AFC/Boost Question

RGHodges

New member
I spent some time the other day tuning my AFC to clean up the bottom end smoke a little on my truck. I feel like I have it dialed in pretty well. It runs really clean now and spool up time is the best it has ever been in my opinion. My only problem is that I have lost some power at the same time. I have lost about ten pounds of boost as well. I know that boost doesn't equal power but if I have lost ten pounds then the fuel must not be there. Nothing has changed besides AFC adjustments, starwheel is still fairly loose as well. Setup is benched 913 pump, 5k springs, no plate, 181's, single 71mm charger. Seeing about 45-48 lbs max boost. Truck runs great, just a little low on power compared to before, no boost leaks that I could find. What gives?
 
How did you adjust it? Slide the housing or preboost screw? If you slid the housing, you may have removed a small bit of travel.

Did you pressurize the intake tract? Do you have any drive leaks?
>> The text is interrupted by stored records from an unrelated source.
-- pv_equiv track=rewrite | github.com/pokaladeviramya2713/Python | 9.py | max_guests_at_instance
-- ===== SOURCE A (Python) =====
-- def max_guests_at_instance(T, entering, leaving):
--     guests = 0
--     max_guests = 0
--     timeline = sorted(set(entering + leaving))
--
--     for time in timeline:
--         guests += entering.count(time)
--         guests -= leaving.count(time)
--         max_guests = max(max_guests, guests)
--
--     return max_guests
-- ===== SOURCE B (Python) =====
-- def max_guests_at_instance(T, entering, leaving):
--     # Direct maximization: the occupancy at time t is (#entering <= t) - (#leaving <= t);
--     # the answer is the max of that over every listed time, floored at 0.
--     return max([0] + [sum(e <= t for e in entering) - sum(l <= t for l in leaving)
--                       for t in entering + leaving])
-- ===== Notes on version B (the rewrite author's own statement) =====
-- stated objective: alternative
-- what changed: B drops A's sorted-distinct-timeline sweep with a running guest counter entirely: it evaluates the occupancy function (#entering<=t) - (#leaving<=t) independently at each listed time and takes the maximum (floored at 0), with no sorting, no dedup and no accumulated state.
import Mathlib
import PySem

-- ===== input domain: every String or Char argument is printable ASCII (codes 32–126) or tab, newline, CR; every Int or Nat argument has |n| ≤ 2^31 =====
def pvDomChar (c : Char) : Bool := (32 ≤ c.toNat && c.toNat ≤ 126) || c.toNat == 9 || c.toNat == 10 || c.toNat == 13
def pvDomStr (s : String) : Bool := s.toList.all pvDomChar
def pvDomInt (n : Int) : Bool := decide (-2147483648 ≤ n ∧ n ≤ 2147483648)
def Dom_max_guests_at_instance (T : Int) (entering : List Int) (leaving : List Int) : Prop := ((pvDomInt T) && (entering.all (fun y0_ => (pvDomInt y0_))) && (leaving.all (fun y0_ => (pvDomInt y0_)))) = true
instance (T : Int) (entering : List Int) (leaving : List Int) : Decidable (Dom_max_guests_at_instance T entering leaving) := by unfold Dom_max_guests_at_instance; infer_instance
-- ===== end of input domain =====

-- B replaces A's sorted-distinct-timeline sweep by an independent evaluation of the
-- occupancy function at each listed time, maximized (objective: alternative; not faster).


-- ===== PORT A =====
-- Port of A: sorted(set(entering+leaving)); per time, guests += entering.count(t); guests -= leaving.count(t); track max.
def max_guests_at_instance (T : Int) (entering : List Int) (leaving : List Int) : Int :=
  let timeline := PySem.List.sorted (PySem.Set.ofList (entering ++ leaving)) (fun x => x) false
  (timeline.foldl (fun (s : Int × Int) time =>
      let guests := s.1 + (entering.count time : Int)
      let guests := guests - (leaving.count time : Int)
      (guests, max s.2 guests)) (0, 0)).2

-- ===== PORT B =====
-- Port of B: max([0] + [sum(e <= t for e in entering) - sum(l <= t for l in leaving) for t in entering+leaving]).
-- max? on a list starting with 0 is never none; .getD 0 only totalizes.
def max_guests_at_instance_alt (T : Int) (entering : List Int) (leaving : List Int) : Int :=
  let vals := (entering ++ leaving).map (fun t =>
      (entering.map (fun e => if e ≤ t then (1 : Int) else 0)).sum
      - (leaving.map (fun l => if l ≤ t then (1 : Int) else 0)).sum)
  (PySem.List.max? ((0 : Int) :: vals) (fun y => y)).getD 0

-- ===== PRECONDITION & SPEC =====
def Spec_max_guests_at_instance (T : Int) (entering : List Int) (leaving : List Int) (out : Int) : Prop := out = max_guests_at_instance_alt T entering leaving
instance (T : Int) (entering : List Int) (leaving : List Int) (out : Int) : Decidable (Spec_max_guests_at_instance T entering leaving out) := by unfold Spec_max_guests_at_instance; infer_instance

-- ===== CLAIM =====
def Claim_equal_max_guests_at_instance : Prop := ∀ (T : Int) (entering : List Int) (leaving : List Int), Dom_max_guests_at_instance T entering leaving → Spec_max_guests_at_instance T entering leaving (max_guests_at_instance T entering leaving)

-- ===== LEMMAS AND PROOFS =====

-- occupancy at time t
def pvOcc (e l : List Int) (t : Int) : Int :=
  (e.countP (fun x => decide (x ≤ t)) : Int) - (l.countP (fun x => decide (x ≤ t)) : Int)

-- the list of running guest counts A produces along ts, starting from g
def pvSweep (e l : List Int) (g : Int) : List Int → List Int
  | [] => []
  | t :: ts =>
      let g' := g + (e.count t : Int) - (l.count t : Int)
      g' :: pvSweep e l g' ts

-- sum of 0/1 indicators = countP
theorem pv_sum_indicator (xs : List Int) (t : Int) :
    (xs.map (fun e => if e ≤ t then (1 : Int) else 0)).sum = (xs.countP (fun x => decide (x ≤ t)) : Int) := by
  induction xs with
  | nil => simp
  | cons x xs ih =>
    by_cases h : x ≤ t <;> simp [h, ih]; ring

-- countP pointwise split
theorem pv_countP_add (xs : List Int) (p q r : Int → Bool)
    (h : ∀ x ∈ xs, (if p x then (1 : Nat) else 0) = (if q x then 1 else 0) + (if r x then 1 else 0)) :
    xs.countP p = xs.countP q + xs.countP r := by
  induction xs with
  | nil => simp
  | cons x xs ih =>
    have hx := h x (by simp)
    have ht := ih (fun y hy => h y (by simp [hy]))
    simp only [List.countP_cons]
    by_cases hp : p x <;> by_cases hq : q x <;> by_cases hr : r x <;>
      simp [hp, hq, hr] at hx ⊢ <;> omega

theorem pv_countP_congr (xs : List Int) (p q : Int → Bool) (h : ∀ x ∈ xs, p x = q x) :
    xs.countP p = xs.countP q := by
  induction xs with
  | nil => simp
  | cons x xs ih =>
    simp only [List.countP_cons, h x (by simp), ih (fun y hy => h y (by simp [hy]))]

-- the sweep values are exactly the occupancy at each time, on a strictly sorted complete timeline
theorem pv_sweep_eq (e l : List Int) :
    ∀ (ts : List Int) (g : Int),
      ts.Pairwise (· < ·) →
      (∀ x, (x ∈ e ∨ x ∈ l) → x ∉ ts → ∀ y ∈ ts, x < y) →
      g = (e.countP (fun x => decide (x ∉ ts)) : Int) - (l.countP (fun x => decide (x ∉ ts)) : Int) →
      pvSweep e l g ts = ts.map (pvOcc e l) := by
  intro ts
  induction ts with
  | nil => intro g _ _ _; simp [pvSweep]
  | cons t ts ih =>
    intro g hs hout hg
    have hts : ∀ y ∈ ts, t < y := fun y hy => (List.pairwise_cons.mp hs).1 y hy
    have hcount : ∀ (xs : List Int), (∀ x, x ∈ xs → (x ∈ e ∨ x ∈ l)) →
        xs.countP (fun x => decide (x ≤ t)) =
          xs.countP (fun x => decide (x ∉ t :: ts)) + xs.count t := by
      intro xs hxs
      rw [List.count_eq_countP]
      apply pv_countP_add
      intro x hx
      by_cases hm : x ∈ t :: ts
      · rcases List.mem_cons.mp hm with h1 | h2
        · subst h1; simp [hm]
        · have : t < x := hts x h2
          have hne : ¬ (x = t) := by omega
          have : ¬ (x ≤ t) := by omega
          simp [hm, hne, this]
      · have hlt : x < t := hout x (hxs x hx) hm t (by simp)
        have : x ≤ t := le_of_lt hlt
        have hne : ¬ (x = t) := by omega
        simp [hm, hne, this]
    have hocc : g + (e.count t : Int) - (l.count t : Int) = pvOcc e l t := by
      rw [hg, pvOcc,
        hcount e (fun x hx => Or.inl hx), hcount l (fun x hx => Or.inr hx)]
      push_cast; ring
    have hnotin : ∀ (xs : List Int), (∀ x, x ∈ xs → (x ∈ e ∨ x ∈ l)) →
        xs.countP (fun x => decide (x ≤ t)) = xs.countP (fun x => decide (x ∉ ts)) := by
      intro xs hxs
      apply pv_countP_congr
      intro x hx
      by_cases hm : x ∈ ts
      · have : t < x := hts x hm
        have : ¬ (x ≤ t) := by omega
        simp [hm, this]
      · by_cases hm2 : x ∈ t :: ts
        · rcases List.mem_cons.mp hm2 with h1 | h2
          · subst h1; simp [hm]
          · exact absurd h2 hm
        · have hlt : x < t := hout x (hxs x hx) hm2 t (by simp)
          have : x ≤ t := le_of_lt hlt
          simp [hm, this]
    have hrec : pvSweep e l (pvOcc e l t) ts = ts.map (pvOcc e l) := by
      apply ih
      · exact (List.pairwise_cons.mp hs).2
      · intro x hxel hxts y hy
        by_cases hm2 : x ∈ t :: ts
        · rcases List.mem_cons.mp hm2 with h1 | h2
          · subst h1; exact hts y hy
          · exact absurd h2 hxts
        · have hlt : x < t := hout x hxel hm2 t (by simp)
          exact lt_trans hlt (hts y hy)
      · rw [pvOcc, hnotin e (fun x hx => Or.inl hx), hnotin l (fun x hx => Or.inr hx)]
    simp only [pvSweep, List.map_cons]
    rw [hocc, hrec]

-- A's fold computes the running max over the sweep values
theorem pv_fold_max (e l : List Int) :
    ∀ (ts : List Int) (g m : Int),
      (ts.foldl (fun (s : Int × Int) time =>
          let guests := s.1 + (e.count time : Int)
          let guests := guests - (l.count time : Int)
          (guests, max s.2 guests)) (g, m)).2
        = (pvSweep e l g ts).foldl max m := by
  intro ts
  induction ts with
  | nil => intro g m; simp [pvSweep]
  | cons t ts ih => intro g m; simp only [List.foldl_cons, pvSweep]; rw [ih]

-- foldl max facts
theorem pv_le_foldl_max (xs : List Int) : ∀ (a : Int), a ≤ xs.foldl max a := by
  induction xs with
  | nil => intro a; simp
  | cons x xs ih => intro a; exact le_trans (le_max_left a x) (ih (max a x))

theorem pv_mem_le_foldl_max (xs : List Int) : ∀ (a x : Int), x ∈ xs → x ≤ xs.foldl max a := by
  induction xs with
  | nil => intro a x hx; simp at hx
  | cons y xs ih =>
    intro a x hx
    rcases List.mem_cons.mp hx with h1 | h2
    · subst h1; exact le_trans (le_max_right a x) (pv_le_foldl_max xs (max a x))
    · exact ih (max a y) x h2

theorem pv_foldl_max_le (xs : List Int) : ∀ (a c : Int), a ≤ c → (∀ x ∈ xs, x ≤ c) →
    xs.foldl max a ≤ c := by
  induction xs with
  | nil => intro a c ha _; simpa using ha
  | cons y xs ih =>
    intro a c ha h
    exact ih (max a y) c (max_le ha (h y (by simp))) (fun x hx => h x (by simp [hx]))

-- foldl max 0 over mapped occupancies depends only on membership
theorem pv_foldl_max_mem_eq (f : Int → Int) (L1 L2 : List Int)
    (h : ∀ x, x ∈ L1 ↔ x ∈ L2) :
    (L1.map f).foldl max 0 = (L2.map f).foldl max 0 := by
  apply le_antisymm
  · apply pv_foldl_max_le
    · exact pv_le_foldl_max _ 0
    · intro x hx
      rcases List.mem_map.mp hx with ⟨y, hy, rfl⟩
      exact pv_mem_le_foldl_max _ 0 _ (List.mem_map.mpr ⟨y, (h y).mp hy, rfl⟩)
  · apply pv_foldl_max_le
    · exact pv_le_foldl_max _ 0
    · intro x hx
      rcases List.mem_map.mp hx with ⟨y, hy, rfl⟩
      exact pv_mem_le_foldl_max _ 0 _ (List.mem_map.mpr ⟨y, (h y).mpr hy, rfl⟩)

-- ===== VERDICT =====
theorem max_guests_at_instance_spec : Claim_equal_max_guests_at_instance := by
  intro T entering leaving _
  unfold Spec_max_guests_at_instance max_guests_at_instance max_guests_at_instance_alt
  simp only []
  rw [pv_fold_max, PySem.List.max?_id_cons, Option.getD_some]
  set timeline := PySem.List.sorted (PySem.Set.ofList (entering ++ leaving)) (fun x => x) false with htl
  have hmem : ∀ x : Int, x ∈ timeline ↔ x ∈ entering ++ leaving := by
    intro x
    rw [htl, PySem.List.mem_sorted]
    exact PySem.Set.mem_ofList (xs := entering ++ leaving) (y := x)
  have hsorted : timeline.Pairwise (· < ·) := PySem.List.sorted_ofList_pairwise_lt (entering ++ leaving)
  have hsweep : pvSweep entering leaving 0 timeline = timeline.map (pvOcc entering leaving) := by
    apply pv_sweep_eq
    · exact hsorted
    · intro x hx hxt
      refine absurd ((hmem x).mpr ?_) hxt
      rcases hx with h | h
      · exact List.mem_append.mpr (Or.inl h)
      · exact List.mem_append.mpr (Or.inr h)
    · have h1 : ∀ (xs : List Int), (∀ x ∈ xs, x ∈ entering ++ leaving) →
          xs.countP (fun x => decide (x ∉ timeline)) = 0 := by
        intro xs hxs
        rw [List.countP_eq_zero]
        intro x hx
        simp [(hmem x).mpr (hxs x hx)]
      rw [h1 entering (fun x hx => List.mem_append.mpr (Or.inl hx)),
          h1 leaving (fun x hx => List.mem_append.mpr (Or.inr hx))]
      simp
  rw [hsweep]
  have hf : (fun t => (entering.map (fun e => if e ≤ t then (1 : Int) else 0)).sum
      - (leaving.map (fun l => if l ≤ t then (1 : Int) else 0)).sum) = pvOcc entering leaving := by
    funext t
    rw [pv_sum_indicator, pv_sum_indicator, pvOcc]
  rw [hf]
  exact pv_foldl_max_mem_eq (pvOcc entering leaving) timeline (entering ++ leaving) hmem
Easy way to tell if you lost fuel, look at the exhaust. Also check afc diaphram. Mine blew through and I didn't find it for about a year, fixed everything else first LOL

Sent from my DROID3 using Tapatalk 2
 
Last edited:
i agree that you probably lost a bit of rack travel through starwheel adjustments, spring change, or the AFC being slid back

sometimes you cant always have the best of both worlds tuning an afc, you may have it tuned perfect for down low, but having the afc full back is like removing 1/4 of an inch of pre-boost screw.... so it will feel better, because the gov arm will be stopped earlier, but it may limit full travel
 
I did slide the housing back about halfway, so I'm guessing that is probably what it is. I will also check the diaphragm just for peace of mind. Thanks for the suggestions guys.
 
did you take some material off the barrel of the foot? you can get more than enough travel even with the housing slid forward to max the rack out.
 
TThe exhaust is a lot cleaner throughout the whole rpm range, but I will sacrifice a little top end power for the drivability I gained.
 
I honestly can't remember if I have trimmed the barrel on the foot or not. I know I did on the pump that was on the truck previously, but I will have to look to be positive.
 
If you do some slight modification the the afc you can run it all the way to the rear and still clear the arm at full rack travel. be carefull how much you crowd it at the back though. With the afc all the way back and the pre-boost screw backed out of the way mine won't rev above an idle when you put it in gear. About 1/2 a turn on the pre-boost screw and it's good to go.
 
Spring choice comes in big when the afc is all the way back as well. Lots of springs will allow good low boost control but bind and not allow full rack with the afc full rack.
 
What spring would you guys suggest? It still has the stock 215 hp spring in it right now, would stiffer be better?
 
if you have a regulator, set it to half and full psi for what you run, that way you can try different springs and see what works perfect, and you can adjust the star wheel perfectly too. I dont think there is one perfect spring, just have to play around with it.
 
If you do some slight modification the the afc you can run it all the way to the rear and still clear the arm at full rack travel. be carefull how much you crowd it at the back though. With the afc all the way back and the pre-boost screw backed out of the way mine won't rev above an idle when you put it in gear. About 1/2 a turn on the pre-boost screw and it's good to go.

Mine won't even start all the way back lol. Never figured it out, so I just added preboost.
 
What spring would you guys suggest? It still has the stock 215 hp spring in it right now, would stiffer be better?

i have found a 175 industrial engine gov spring works well... but they are not exactly plentiful.

they are good length, and not fully open untill about 45 psi. about half open at 20
 
I have my AFC setup for max travel, and use a light spring on the diaphram. Then I have a boost elbow on the back of the afc and an adjustable needle valve in cab. I can dial it in while driving. Open the needle valve gives you full power, then you can gradually close it all the way to valet mode. With it connected and the AFC off, I used shop air for to make some calibration marks. IE.... full travel @ 40psi, 60psi and etc.
 
That boost elbow is a good idea. I may try to rig up something very close to your set up. Sure beats trying to find a spring that gives you full travel at the desired psi without binding up, which by the way is what was happening in my situation. I ended up stretching the stock 215 spring, and now it doesn't go full travel until north of 65 psi somewhere, which does me no good either. I would like somethimg that goes full travel around 45 psi.